This article was published on 21 February 2015. Some information may be out of date.


  • Do bank bonds beat term deposits for savings for a house?
  • Does separated woman taking a risk remaining in the family home?
  • 3 Q&As about a father’s loan to a daughter and sibling rivalry

QI have a niece who is renting, and has been attempting to buy into the housing market in Auckland.

She has saved a deposit, but has been priced out of the area in which she is attempting to buy. Meanwhile the money is languishing in the bank earning little in the way of interest.

Any investment would need to be cashed up more or less on demand, if an opportunity arose to purchase.

I have suggested she looks at bank bonds, which would be relatively safe and tradable. You do not get much in the way of capital gain, but do get regular interest payments.

She will need to use a stockbroker. But I think for a time frame of 18 months or so that relatively small expense is justified.

What would you advise please?

AI would stick with either short-term bank term deposits, or a cash PIE fund from which you can withdraw your money at any time. PIE funds are taxed a bit more favourably, and sometimes pay higher interest after tax.
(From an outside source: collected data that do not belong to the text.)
-- pv_equiv track=rewrite | github.com/laurenelizabethroberts/weblog-threat-hunter | src/webloghunter/timebucket.py | bucketize_per_host
-- ===== SOURCE A (Python) =====
-- from typing import Iterable, Dict, Tuple
-- from collections import defaultdict
--
-- def bucketize_per_host(
--     rows: Iterable[Tuple[str, int]], window_seconds: int
-- ) -> Dict[str, Dict[int, int]]:
--     """
--     rows: iterable of (host, epoch_seconds)
--     returns: host -> { bucket_start_epoch: count }
--     """
--     res: Dict[str, Dict[int, int]] = defaultdict(lambda: defaultdict(int))
--     for host, t in rows:
--         bstart = (t // window_seconds) * window_seconds
--         res[host][bstart] += 1
--     return res
-- ===== SOURCE B (Python) =====
-- from collections import defaultdict
--
-- def bucketize_per_host(rows, window_seconds):
--     rows = list(rows)
--     res = defaultdict(lambda: defaultdict(int))
--     for host in dict.fromkeys(h for h, _ in rows):
--         buckets = [t // window_seconds * window_seconds for h, t in rows if h == host]
--         inner = res[host]
--         for b in buckets:
--             if b not in inner:
--                 inner[b] = buckets.count(b)
--     return res
-- ===== Notes on version B (the rewrite author's own statement) =====
-- stated objective: alternative
-- what changed: Replaces A's single pass incrementing a nested defaultdict by a group-by decomposition: an ordered dedup of hosts, then for each host a filtered bucket list whose per-bucket counts are obtained by list.count over deduped buckets, with no incrementing counter anywhere.
import Mathlib
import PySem

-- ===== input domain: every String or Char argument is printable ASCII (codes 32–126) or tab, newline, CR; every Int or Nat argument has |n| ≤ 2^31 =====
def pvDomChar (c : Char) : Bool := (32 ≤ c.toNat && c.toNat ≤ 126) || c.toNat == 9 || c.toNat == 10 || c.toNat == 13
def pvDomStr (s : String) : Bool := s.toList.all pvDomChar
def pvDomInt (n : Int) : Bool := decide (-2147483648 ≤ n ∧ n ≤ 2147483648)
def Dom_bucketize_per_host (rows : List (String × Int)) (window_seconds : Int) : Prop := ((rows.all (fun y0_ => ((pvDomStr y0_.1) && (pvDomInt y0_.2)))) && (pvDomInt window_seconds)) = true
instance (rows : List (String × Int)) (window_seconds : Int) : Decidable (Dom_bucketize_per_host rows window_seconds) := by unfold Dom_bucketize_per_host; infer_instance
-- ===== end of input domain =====

-- B replaces A's single counting pass over a nested defaultdict by a group-by decomposition:
-- ordered dedup of hosts, then per host a filtered bucket list counted via list.count
-- (objective: alternative algorithm, not claimed faster).

-- ===== PORT A =====
-- one pass: res[host][bstart] += 1 on a defaultdict(lambda: defaultdict(int))
def bucketize_per_host (rows : List (String × Int)) (window_seconds : Int) : List (String × List (Int × Int)) :=
  let res : PySem.Dict String (PySem.Dict Int Int) :=
    rows.foldl (fun res p =>
      let bstart := PySem.Int.floordiv p.2 window_seconds * window_seconds
      res.modify p.1 PySem.Dict.empty (fun inner => inner.modify bstart 0 (· + 1))) PySem.Dict.empty
  res.items.map (fun q => (q.1, q.2.items))

-- ===== PORT B =====
-- for each host in dict.fromkeys(...) order: filter its bucket list, then dedupe it in order,
-- each new bucket getting buckets.count(b)
def bucketize_per_host_alt (rows : List (String × Int)) (window_seconds : Int) : List (String × List (Int × Int)) :=
  let hosts := PySem.List.dedup (rows.map (fun p => p.1))
  let res : PySem.Dict String (PySem.Dict Int Int) :=
    hosts.foldl (fun r host =>
      let buckets := (rows.filter (fun p => p.1 == host)).map
        (fun p => PySem.Int.floordiv p.2 window_seconds * window_seconds)
      let inner := buckets.foldl (fun d b =>
        if d.contains b then d else d.insert b ((PySem.List.count buckets b : Int))) PySem.Dict.empty
      r.insert host inner) PySem.Dict.empty
  res.items.map (fun q => (q.1, q.2.items))

-- ===== PRECONDITION & SPEC =====
-- A raises ZeroDivisionError (t // 0) when window_seconds = 0 and rows is non-empty; excluded.
def Pre_bucketize_per_host (rows : List (String × Int)) (window_seconds : Int) : Prop :=
  window_seconds ≠ 0 ∨ rows = []
instance (rows : List (String × Int)) (window_seconds : Int) : Decidable (Pre_bucketize_per_host rows window_seconds) := by unfold Pre_bucketize_per_host; infer_instance
def pvWitness_bucketize_per_host : (List (String × Int)) × Int := ([("a", 7), ("b", -3), ("a", 8)], 5)
def Spec_bucketize_per_host (rows : List (String × Int)) (window_seconds : Int) (out : List (String × List (Int × Int))) : Prop := out = bucketize_per_host_alt rows window_seconds
instance (rows : List (String × Int)) (window_seconds : Int) (out : List (String × List (Int × Int))) : Decidable (Spec_bucketize_per_host rows window_seconds out) := by unfold Spec_bucketize_per_host; infer_instance

-- ===== CLAIM (what is proved, stated in full; the proofs are below) =====
def Claim_equal_bucketize_per_host : Prop := ∀ (rows : List (String × Int)) (window_seconds : Int), Dom_bucketize_per_host rows window_seconds → Pre_bucketize_per_host rows window_seconds → Spec_bucketize_per_host rows window_seconds (bucketize_per_host rows window_seconds)

-- ===== LEMMAS AND PROOFS =====

-- the bucket list of one host, as B computes it
def pvBuckets (rows : List (String × Int)) (w : Int) (h : String) : List Int :=
  (rows.filter (fun p => p.1 == h)).map (fun p => PySem.Int.floordiv p.2 w * w)

theorem pvBuckets_append (rows : List (String × Int)) (w : Int) (p : String × Int) (h : String) :
    pvBuckets (rows ++ [p]) w h =
      pvBuckets rows w h ++ (if p.1 = h then [PySem.Int.floordiv p.2 w * w] else []) := by
  simp only [pvBuckets, List.filter_append]
  by_cases hp : p.1 = h <;> simp [hp]

-- A's accumulated dict, characterised: hosts in first-seen order, inner dict = Counter of that host's buckets
theorem pvAChar (rows : List (String × Int)) (w : Int) :
    (rows.foldl (fun res p =>
        res.modify p.1 PySem.Dict.empty
          (fun inner => inner.modify (PySem.Int.floordiv p.2 w * w) 0 (· + 1)))
      (PySem.Dict.empty : PySem.Dict String (PySem.Dict Int Int))).items
    = (PySem.Set.ofList (rows.map (fun p => p.1))).map
        (fun h => (h, PySem.Dict.counter (pvBuckets rows w h))) := by
  induction rows using List.reverseRecOn with
  | nil => rfl
  | append_singleton rows p ih =>
    rw [List.foldl_append, List.foldl_cons, List.foldl_nil]
    set R := rows.foldl (fun res q =>
        res.modify q.1 PySem.Dict.empty
          (fun inner => inner.modify (PySem.Int.floordiv q.2 w * w) 0 (· + 1)))
      (PySem.Dict.empty : PySem.Dict String (PySem.Dict Int Int)) with hR
    have hkeys : R.keys = PySem.Set.ofList (rows.map (fun p => p.1)) := by
      simp [PySem.Dict.keys, ih, List.map_map, Function.comp_def]
    have hnd : R.keys.Nodup := by rw [hkeys]; exact PySem.Set.nodup_ofList _
    have hset : PySem.Set.ofList ((rows ++ [p]).map (fun p => p.1))
        = PySem.Set.add (PySem.Set.ofList (rows.map (fun p => p.1))) p.1 := by
      rw [List.map_append, PySem.Set.ofList_eq_foldl, List.foldl_append,
        ← PySem.Set.ofList_eq_foldl]
      rfl
    by_cases hmem : p.1 ∈ PySem.Set.ofList (rows.map (fun p => p.1))
    · have hcon : R.contains p.1 = true :=
        (PySem.Dict.contains_iff_mem_keys R p.1).mpr (hkeys ▸ hmem)
      have hget : R.getD p.1 PySem.Dict.empty = PySem.Dict.counter (pvBuckets rows w p.1) :=
        PySem.Dict.getD_of_mem_items R
          (by rw [ih]; exact List.mem_map_of_mem hmem) hnd _
      have hadd : PySem.Set.add (PySem.Set.ofList (rows.map (fun p => p.1))) p.1
          = PySem.Set.ofList (rows.map (fun p => p.1)) := by
        simp [PySem.Set.add, hmem]
      show (R.insert p.1 ((R.getD p.1 PySem.Dict.empty).modify
          (PySem.Int.floordiv p.2 w * w) 0 (· + 1))).items = _
      rw [PySem.Dict.items_insert_of_contains _ _ hcon, ih, hset, hadd, List.map_map]
      apply List.map_congr_left
      intro h _
      simp only [Function.comp]
      by_cases hh : h = p.1
      · subst hh
        rw [if_pos (by simp), hget, ← PySem.Dict.counter_append_singleton,
          pvBuckets_append, if_pos rfl]
      · rw [if_neg (by simpa using Ne.symm (fun e => hh e.symm)), pvBuckets_append,
          if_neg (fun e => hh e.symm), List.append_nil]
    · have hcon : R.contains p.1 = false := by
        by_contra hc
        exact hmem (hkeys ▸ (PySem.Dict.contains_iff_mem_keys R p.1).mp
          (by revert hc; cases R.contains p.1 <;> simp))
      have hget : R.getD p.1 PySem.Dict.empty = PySem.Dict.empty :=
        PySem.Dict.getD_of_not_contains R _ hcon
      have hnotrow : ∀ q ∈ rows, q.1 ≠ p.1 := by
        intro q hq he
        exact hmem ((PySem.Set.mem_ofList _ _).mpr (he ▸ List.mem_map_of_mem hq))
      have hbk : pvBuckets rows w p.1 = [] := by
        simp only [pvBuckets, List.map_eq_nil_iff, List.filter_eq_nil_iff]
        intro q hq
        simpa using hnotrow q hq
      have hadd : PySem.Set.add (PySem.Set.ofList (rows.map (fun p => p.1))) p.1
          = PySem.Set.ofList (rows.map (fun p => p.1)) ++ [p.1] := by
        simp [PySem.Set.add, hmem]
      show (R.insert p.1 ((R.getD p.1 PySem.Dict.empty).modify
          (PySem.Int.floordiv p.2 w * w) 0 (· + 1))).items = _
      rw [PySem.Dict.items_insert_of_not_contains _ _ hcon, ih, hset, hadd, List.map_append,
        hget]
      congr 1
      · apply List.map_congr_left
        intro h hmemh
        have hne : h ≠ p.1 := fun e => hmem (e ▸ hmemh)
        rw [pvBuckets_append, if_neg (fun e => hne e.symm), List.append_nil]
      · rw [List.map_singleton, pvBuckets_append, if_pos rfl, hbk, List.nil_append]
        rfl

-- B's dedupe-and-count inner loop, characterised: first occurrences in order, each with cnt b
theorem pvSelChar (cnt : Int → Int) (p : List Int) :
    (p.foldl (fun d b => if d.contains b then d else d.insert b (cnt b))
        (PySem.Dict.empty : PySem.Dict Int Int)).items
      = (PySem.Set.ofList p).map (fun b => (b, cnt b)) := by
  induction p using List.reverseRecOn with
  | nil => rfl
  | append_singleton p b ih =>
    rw [List.foldl_append, List.foldl_cons, List.foldl_nil]
    set D := p.foldl (fun d b => if d.contains b then d else d.insert b (cnt b))
      (PySem.Dict.empty : PySem.Dict Int Int) with hD
    have hkeys : D.keys = PySem.Set.ofList p := by
      simp [PySem.Dict.keys, ih, List.map_map, Function.comp_def]
    have hset : PySem.Set.ofList (p ++ [b]) = PySem.Set.add (PySem.Set.ofList p) b := by
      rw [PySem.Set.ofList_eq_foldl, List.foldl_append, ← PySem.Set.ofList_eq_foldl]
      rfl
    by_cases hmem : b ∈ PySem.Set.ofList p
    · have hcon : D.contains b = true :=
        (PySem.Dict.contains_iff_mem_keys D b).mpr (hkeys ▸ hmem)
      have hadd : PySem.Set.add (PySem.Set.ofList p) b = PySem.Set.ofList p := by
        simp [PySem.Set.add, hmem]
      rw [if_pos hcon, ih, hset, hadd]
    · have hcon : D.contains b = false := by
        by_contra hc
        exact hmem (hkeys ▸ (PySem.Dict.contains_iff_mem_keys D b).mp
          (by revert hc; cases D.contains b <;> simp))
      have hadd : PySem.Set.add (PySem.Set.ofList p) b = PySem.Set.ofList p ++ [b] := by
        simp [PySem.Set.add, hmem]
      rw [if_neg (by simp [hcon]), PySem.Dict.items_insert_of_not_contains _ _ hcon, ih,
        hset, hadd, List.map_append, List.map_singleton]

-- ===== VERDICT (by name: the statement is the Claim_ definition above) =====
theorem bucketize_per_host_spec : Claim_equal_bucketize_per_host := by
  intro rows w _ _
  show bucketize_per_host rows w = bucketize_per_host_alt rows w
  simp only [bucketize_per_host, bucketize_per_host_alt]
  rw [pvAChar rows w]
  rw [PySem.Dict.items_foldl_insert_fresh _ (fun host => host) _ _
    (fun a _ => PySem.Dict.contains_empty a)
    (by simp [PySem.List.dedup, PySem.Set.nodup_ofList])]
  show _ = (List.map _ _).map _
  rw [List.map_map, List.map_map]
  apply List.map_congr_left
  intro h _
  simp only [Function.comp]
  rw [pvSelChar, PySem.Dict.items_counter]
  rfl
Why not go for higher returns in bank bonds? For one thing, in the uncertain current market, you won’t necessarily get higher interest. Even if you do, you are taking more risk.

A major risk with bonds is that, when you come to sell, you get less than you paid for them.

Let’s say you buy a bond that pays 5 per cent, and want to sell it a year later. If other bonds of similar risk are paying 4 per cent at the time, your bond will be in demand and you’ll sell it for more than you paid for it. But if other similar bonds are paying 6 per cent, nobody will want your bond unless you sell at a discount. You write about “not much of a gain”, but it could quite easily be a loss.

Another factor is the bank’s creditworthiness. If its credit rating drops — which suggests it’s riskier — you’ll get less on sale than you otherwise would have.

And if things got really bad, and the bank defaulted, it would fully pay its depositors and probably some other creditors before you got a cent back — although you would be paid before shareholders got anything.

Then there’s the time and expense of working through a stockbroker rather than a bank.

Is the possible extra return worth the risk and hassle? Maybe for people in a strong position to take some risk. But that doesn’t sound like your niece.

I suggest she keeps her eye on the prize — getting the house — rather than taking on a risk that could cut the amount she has to achieve that goal.

QThis is regarding the leading case in your column two weeks ago about the marital split and doing up the family home.

By remaining in the family home the freshly separated wife exposes herself to serious financial risk when it comes to eventually paying out her husband in a few years time. It seems the only practical way to do so is to sell the home, with her ex-husband due 50 per cent of its value at the time of separation.

If the home is worth $1 million at the time of separation, he is due $500,000. In five years, if the house sells for $1.5 million, she gets $1 million, while her ex-husband still gets the agreed $500,000. However, if house prices have slumped and it sells for only $600,000, she will walk away with only $100,000.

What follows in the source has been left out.